=== TO DO ===
Look through the data below for the line with "(if c = '>' then", and transcribe it exactly together with each line after it up to and including the line with "-- ''.join(res) after the fold over html". Give nothing else.

=== GIVEN ENTRIES ===
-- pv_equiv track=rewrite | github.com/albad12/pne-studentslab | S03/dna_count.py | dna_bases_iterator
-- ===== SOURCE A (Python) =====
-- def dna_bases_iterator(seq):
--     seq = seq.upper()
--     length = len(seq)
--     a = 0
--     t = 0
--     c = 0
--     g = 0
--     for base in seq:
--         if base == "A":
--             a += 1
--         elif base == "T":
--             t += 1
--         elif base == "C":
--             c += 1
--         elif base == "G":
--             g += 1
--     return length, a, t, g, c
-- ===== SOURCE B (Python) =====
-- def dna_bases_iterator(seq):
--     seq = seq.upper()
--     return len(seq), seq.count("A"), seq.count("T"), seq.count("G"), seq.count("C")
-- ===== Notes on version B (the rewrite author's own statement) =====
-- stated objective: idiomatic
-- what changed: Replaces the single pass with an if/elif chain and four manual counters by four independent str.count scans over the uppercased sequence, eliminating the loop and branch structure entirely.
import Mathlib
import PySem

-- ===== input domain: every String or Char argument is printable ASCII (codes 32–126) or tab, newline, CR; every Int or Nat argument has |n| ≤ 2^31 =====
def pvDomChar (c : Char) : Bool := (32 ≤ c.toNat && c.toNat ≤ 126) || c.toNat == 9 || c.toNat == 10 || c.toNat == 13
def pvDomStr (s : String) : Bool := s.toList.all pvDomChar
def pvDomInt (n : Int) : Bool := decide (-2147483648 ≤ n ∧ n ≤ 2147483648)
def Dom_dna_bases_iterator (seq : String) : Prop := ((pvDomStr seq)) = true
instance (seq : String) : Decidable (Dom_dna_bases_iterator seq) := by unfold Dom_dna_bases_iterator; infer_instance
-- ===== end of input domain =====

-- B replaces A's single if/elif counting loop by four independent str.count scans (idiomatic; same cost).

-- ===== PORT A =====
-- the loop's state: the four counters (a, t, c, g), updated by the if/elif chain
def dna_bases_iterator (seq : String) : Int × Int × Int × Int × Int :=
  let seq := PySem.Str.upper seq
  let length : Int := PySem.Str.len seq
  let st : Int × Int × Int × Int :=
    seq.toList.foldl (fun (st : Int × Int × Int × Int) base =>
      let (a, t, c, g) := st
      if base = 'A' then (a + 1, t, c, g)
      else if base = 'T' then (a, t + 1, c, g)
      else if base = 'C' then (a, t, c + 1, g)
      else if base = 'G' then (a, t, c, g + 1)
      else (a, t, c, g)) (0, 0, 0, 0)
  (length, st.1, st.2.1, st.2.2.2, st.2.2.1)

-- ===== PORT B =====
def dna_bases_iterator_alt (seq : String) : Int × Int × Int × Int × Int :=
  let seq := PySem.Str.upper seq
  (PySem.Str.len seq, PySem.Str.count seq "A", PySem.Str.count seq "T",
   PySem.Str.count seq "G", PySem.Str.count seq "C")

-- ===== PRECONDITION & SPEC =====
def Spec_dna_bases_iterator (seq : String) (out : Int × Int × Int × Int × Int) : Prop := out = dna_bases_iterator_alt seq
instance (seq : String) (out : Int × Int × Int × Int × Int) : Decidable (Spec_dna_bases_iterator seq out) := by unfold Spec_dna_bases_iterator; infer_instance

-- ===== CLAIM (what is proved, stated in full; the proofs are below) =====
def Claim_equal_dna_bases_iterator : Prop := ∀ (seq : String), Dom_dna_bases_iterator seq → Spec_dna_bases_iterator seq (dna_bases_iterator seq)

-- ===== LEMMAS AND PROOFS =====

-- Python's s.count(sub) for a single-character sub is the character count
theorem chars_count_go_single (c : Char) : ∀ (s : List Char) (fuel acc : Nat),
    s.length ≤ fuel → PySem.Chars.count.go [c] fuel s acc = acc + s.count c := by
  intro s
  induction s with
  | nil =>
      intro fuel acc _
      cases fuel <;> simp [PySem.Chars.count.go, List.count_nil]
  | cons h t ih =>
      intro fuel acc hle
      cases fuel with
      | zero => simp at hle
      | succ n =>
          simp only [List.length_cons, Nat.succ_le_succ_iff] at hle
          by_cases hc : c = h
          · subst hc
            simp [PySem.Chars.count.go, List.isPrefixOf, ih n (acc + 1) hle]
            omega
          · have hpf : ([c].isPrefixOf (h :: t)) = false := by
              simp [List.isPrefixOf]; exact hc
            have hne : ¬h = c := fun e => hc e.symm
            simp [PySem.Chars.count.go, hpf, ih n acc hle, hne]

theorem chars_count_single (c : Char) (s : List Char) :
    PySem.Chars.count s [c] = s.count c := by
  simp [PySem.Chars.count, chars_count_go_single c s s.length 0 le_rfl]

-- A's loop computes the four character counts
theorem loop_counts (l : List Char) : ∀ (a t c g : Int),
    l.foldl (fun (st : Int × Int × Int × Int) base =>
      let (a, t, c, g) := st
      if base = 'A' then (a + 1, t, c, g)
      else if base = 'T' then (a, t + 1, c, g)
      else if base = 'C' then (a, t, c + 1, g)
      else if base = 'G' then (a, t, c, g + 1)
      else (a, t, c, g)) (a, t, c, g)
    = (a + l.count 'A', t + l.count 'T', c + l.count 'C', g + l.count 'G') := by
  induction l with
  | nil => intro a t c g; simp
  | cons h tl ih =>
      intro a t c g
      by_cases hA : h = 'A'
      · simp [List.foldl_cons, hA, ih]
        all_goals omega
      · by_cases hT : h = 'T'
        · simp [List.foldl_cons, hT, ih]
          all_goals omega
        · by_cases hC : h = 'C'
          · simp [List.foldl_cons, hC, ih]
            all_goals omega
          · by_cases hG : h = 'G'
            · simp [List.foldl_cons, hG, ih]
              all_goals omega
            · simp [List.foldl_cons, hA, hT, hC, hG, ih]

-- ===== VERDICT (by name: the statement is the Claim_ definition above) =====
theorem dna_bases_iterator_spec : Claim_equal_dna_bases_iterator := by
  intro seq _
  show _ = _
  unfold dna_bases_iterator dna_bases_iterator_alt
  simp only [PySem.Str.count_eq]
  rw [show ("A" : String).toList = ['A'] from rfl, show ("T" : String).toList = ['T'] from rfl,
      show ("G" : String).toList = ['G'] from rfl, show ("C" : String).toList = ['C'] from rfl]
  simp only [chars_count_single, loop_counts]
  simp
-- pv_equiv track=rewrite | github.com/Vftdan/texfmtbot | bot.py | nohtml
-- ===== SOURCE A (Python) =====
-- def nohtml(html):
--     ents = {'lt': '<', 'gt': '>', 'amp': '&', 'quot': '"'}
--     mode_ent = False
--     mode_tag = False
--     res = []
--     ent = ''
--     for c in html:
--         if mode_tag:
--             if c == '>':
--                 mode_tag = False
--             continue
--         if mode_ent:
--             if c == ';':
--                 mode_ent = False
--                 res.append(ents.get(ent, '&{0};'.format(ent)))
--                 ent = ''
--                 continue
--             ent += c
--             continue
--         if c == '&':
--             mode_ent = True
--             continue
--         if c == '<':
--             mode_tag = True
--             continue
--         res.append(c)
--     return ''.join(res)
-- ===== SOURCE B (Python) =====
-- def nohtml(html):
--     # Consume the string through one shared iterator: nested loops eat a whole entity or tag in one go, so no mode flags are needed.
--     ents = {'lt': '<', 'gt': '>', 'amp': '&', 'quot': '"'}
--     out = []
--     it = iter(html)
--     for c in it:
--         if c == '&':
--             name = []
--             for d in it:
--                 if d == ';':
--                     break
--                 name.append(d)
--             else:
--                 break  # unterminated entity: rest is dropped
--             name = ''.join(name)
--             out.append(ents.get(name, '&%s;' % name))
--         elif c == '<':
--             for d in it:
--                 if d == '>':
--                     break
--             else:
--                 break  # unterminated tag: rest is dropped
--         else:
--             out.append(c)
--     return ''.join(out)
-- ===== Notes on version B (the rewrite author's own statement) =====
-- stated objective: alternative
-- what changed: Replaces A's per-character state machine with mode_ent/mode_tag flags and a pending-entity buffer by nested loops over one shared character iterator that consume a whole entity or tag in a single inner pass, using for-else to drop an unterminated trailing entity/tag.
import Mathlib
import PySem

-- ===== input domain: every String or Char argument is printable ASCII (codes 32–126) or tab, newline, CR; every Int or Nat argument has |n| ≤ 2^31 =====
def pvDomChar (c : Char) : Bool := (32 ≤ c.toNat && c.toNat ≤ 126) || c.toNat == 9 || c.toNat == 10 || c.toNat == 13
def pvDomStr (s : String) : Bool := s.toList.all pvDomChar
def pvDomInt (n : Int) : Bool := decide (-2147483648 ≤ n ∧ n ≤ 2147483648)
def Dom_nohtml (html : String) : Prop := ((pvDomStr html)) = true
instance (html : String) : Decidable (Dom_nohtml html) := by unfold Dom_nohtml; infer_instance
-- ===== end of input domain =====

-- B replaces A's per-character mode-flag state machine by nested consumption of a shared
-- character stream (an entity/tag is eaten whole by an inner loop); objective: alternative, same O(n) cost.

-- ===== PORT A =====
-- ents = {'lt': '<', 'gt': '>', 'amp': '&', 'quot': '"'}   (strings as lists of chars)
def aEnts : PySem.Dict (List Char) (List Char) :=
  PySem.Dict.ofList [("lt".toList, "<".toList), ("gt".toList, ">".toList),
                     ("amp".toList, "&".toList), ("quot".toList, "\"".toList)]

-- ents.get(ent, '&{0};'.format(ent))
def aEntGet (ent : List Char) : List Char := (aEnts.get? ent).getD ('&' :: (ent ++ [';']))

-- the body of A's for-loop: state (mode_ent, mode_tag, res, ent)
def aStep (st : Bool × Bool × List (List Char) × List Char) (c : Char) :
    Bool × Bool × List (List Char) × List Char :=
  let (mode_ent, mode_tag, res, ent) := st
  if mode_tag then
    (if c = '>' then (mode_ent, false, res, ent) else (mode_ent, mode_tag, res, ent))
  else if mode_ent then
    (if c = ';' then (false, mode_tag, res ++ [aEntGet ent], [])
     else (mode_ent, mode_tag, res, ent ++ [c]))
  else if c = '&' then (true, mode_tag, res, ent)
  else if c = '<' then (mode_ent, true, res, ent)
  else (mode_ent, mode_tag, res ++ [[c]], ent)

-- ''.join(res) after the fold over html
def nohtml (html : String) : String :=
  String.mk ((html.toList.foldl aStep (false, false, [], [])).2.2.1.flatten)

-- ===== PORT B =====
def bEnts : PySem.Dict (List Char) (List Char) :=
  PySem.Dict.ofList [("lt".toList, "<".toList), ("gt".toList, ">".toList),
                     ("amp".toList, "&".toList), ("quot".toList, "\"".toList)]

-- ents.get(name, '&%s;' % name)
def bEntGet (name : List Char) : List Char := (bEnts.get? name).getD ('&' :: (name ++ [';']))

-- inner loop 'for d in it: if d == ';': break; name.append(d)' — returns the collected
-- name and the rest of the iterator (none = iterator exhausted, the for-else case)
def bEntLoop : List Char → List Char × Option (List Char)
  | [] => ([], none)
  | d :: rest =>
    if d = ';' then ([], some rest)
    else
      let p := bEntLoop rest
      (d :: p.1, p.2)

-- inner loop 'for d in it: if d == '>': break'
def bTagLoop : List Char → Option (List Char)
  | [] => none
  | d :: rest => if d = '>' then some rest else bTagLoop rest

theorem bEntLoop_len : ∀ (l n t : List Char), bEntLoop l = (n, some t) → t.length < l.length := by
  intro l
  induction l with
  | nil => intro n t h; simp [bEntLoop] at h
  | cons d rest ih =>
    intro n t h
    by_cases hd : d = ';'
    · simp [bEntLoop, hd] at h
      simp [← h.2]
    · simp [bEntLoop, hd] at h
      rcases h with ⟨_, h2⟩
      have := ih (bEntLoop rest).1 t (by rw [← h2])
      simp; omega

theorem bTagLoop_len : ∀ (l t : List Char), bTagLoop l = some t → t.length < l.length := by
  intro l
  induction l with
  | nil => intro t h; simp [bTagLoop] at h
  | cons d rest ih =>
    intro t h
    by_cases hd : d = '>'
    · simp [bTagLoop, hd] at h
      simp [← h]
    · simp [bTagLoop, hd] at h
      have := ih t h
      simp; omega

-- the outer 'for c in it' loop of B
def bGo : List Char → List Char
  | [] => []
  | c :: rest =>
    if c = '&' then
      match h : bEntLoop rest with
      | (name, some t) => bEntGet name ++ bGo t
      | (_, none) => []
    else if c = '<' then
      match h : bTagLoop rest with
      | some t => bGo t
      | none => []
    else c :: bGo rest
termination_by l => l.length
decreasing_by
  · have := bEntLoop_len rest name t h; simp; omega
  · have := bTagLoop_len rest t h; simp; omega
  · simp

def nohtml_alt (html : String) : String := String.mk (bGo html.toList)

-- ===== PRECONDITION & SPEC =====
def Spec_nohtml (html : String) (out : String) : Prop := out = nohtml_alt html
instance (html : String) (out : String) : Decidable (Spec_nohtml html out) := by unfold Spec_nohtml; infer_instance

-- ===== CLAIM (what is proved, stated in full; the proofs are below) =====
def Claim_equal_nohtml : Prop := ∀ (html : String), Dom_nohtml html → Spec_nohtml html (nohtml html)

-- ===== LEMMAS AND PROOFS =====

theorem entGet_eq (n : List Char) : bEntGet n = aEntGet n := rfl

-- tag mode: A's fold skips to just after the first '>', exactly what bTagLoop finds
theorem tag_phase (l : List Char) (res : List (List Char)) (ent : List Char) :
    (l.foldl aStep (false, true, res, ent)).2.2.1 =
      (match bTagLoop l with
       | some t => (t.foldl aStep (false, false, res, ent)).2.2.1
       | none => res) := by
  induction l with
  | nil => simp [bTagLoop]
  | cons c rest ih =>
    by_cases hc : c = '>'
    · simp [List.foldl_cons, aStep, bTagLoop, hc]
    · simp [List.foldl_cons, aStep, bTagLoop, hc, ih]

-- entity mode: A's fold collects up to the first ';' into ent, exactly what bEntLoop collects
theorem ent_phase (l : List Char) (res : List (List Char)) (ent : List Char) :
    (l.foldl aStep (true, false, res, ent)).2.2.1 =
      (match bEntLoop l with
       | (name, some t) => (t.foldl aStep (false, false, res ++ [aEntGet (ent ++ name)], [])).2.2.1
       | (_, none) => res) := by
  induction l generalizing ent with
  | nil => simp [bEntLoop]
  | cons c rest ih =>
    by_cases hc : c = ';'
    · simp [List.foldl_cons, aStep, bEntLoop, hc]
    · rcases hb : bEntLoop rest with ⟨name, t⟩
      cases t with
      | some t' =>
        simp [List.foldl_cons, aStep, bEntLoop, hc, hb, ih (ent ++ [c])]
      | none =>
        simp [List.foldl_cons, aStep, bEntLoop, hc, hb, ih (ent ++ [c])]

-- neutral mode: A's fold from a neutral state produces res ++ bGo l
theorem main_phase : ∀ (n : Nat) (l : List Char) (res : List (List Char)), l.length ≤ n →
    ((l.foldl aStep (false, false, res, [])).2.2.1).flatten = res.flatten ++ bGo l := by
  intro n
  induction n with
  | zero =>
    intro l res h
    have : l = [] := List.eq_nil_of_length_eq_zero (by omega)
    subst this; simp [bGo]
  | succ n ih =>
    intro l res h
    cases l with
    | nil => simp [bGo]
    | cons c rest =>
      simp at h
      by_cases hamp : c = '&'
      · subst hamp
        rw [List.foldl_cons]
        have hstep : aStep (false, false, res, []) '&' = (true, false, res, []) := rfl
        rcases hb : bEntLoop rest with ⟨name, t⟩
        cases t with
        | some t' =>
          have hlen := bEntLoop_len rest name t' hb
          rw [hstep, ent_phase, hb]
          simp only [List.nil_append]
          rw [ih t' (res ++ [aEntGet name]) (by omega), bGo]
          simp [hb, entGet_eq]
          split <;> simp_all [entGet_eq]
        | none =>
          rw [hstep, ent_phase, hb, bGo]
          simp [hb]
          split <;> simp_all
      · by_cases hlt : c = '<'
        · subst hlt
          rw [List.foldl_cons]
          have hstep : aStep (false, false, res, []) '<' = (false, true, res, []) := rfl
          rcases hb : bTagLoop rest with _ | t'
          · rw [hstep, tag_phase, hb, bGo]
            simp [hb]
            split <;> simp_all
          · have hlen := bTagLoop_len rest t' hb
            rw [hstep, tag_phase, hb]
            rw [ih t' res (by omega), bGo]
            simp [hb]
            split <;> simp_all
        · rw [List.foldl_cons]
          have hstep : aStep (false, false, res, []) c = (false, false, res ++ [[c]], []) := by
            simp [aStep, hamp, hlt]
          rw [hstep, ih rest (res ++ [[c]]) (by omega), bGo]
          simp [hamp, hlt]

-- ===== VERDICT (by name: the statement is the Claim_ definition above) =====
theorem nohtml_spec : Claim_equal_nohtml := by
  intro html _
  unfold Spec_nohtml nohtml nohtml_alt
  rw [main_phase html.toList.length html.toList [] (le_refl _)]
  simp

=== TASK RESPONSE ===
    (if c = '>' then (mode_ent, false, res, ent) else (mode_ent, mode_tag, res, ent))
  else if mode_ent then
    (if c = ';' then (false, mode_tag, res ++ [aEntGet ent], [])
     else (mode_ent, mode_tag, res, ent ++ [c]))
  else if c = '&' then (true, mode_tag, res, ent)
  else if c = '<' then (mode_ent, true, res, ent)
  else (mode_ent, mode_tag, res ++ [[c]], ent)

-- ''.join(res) after the fold over html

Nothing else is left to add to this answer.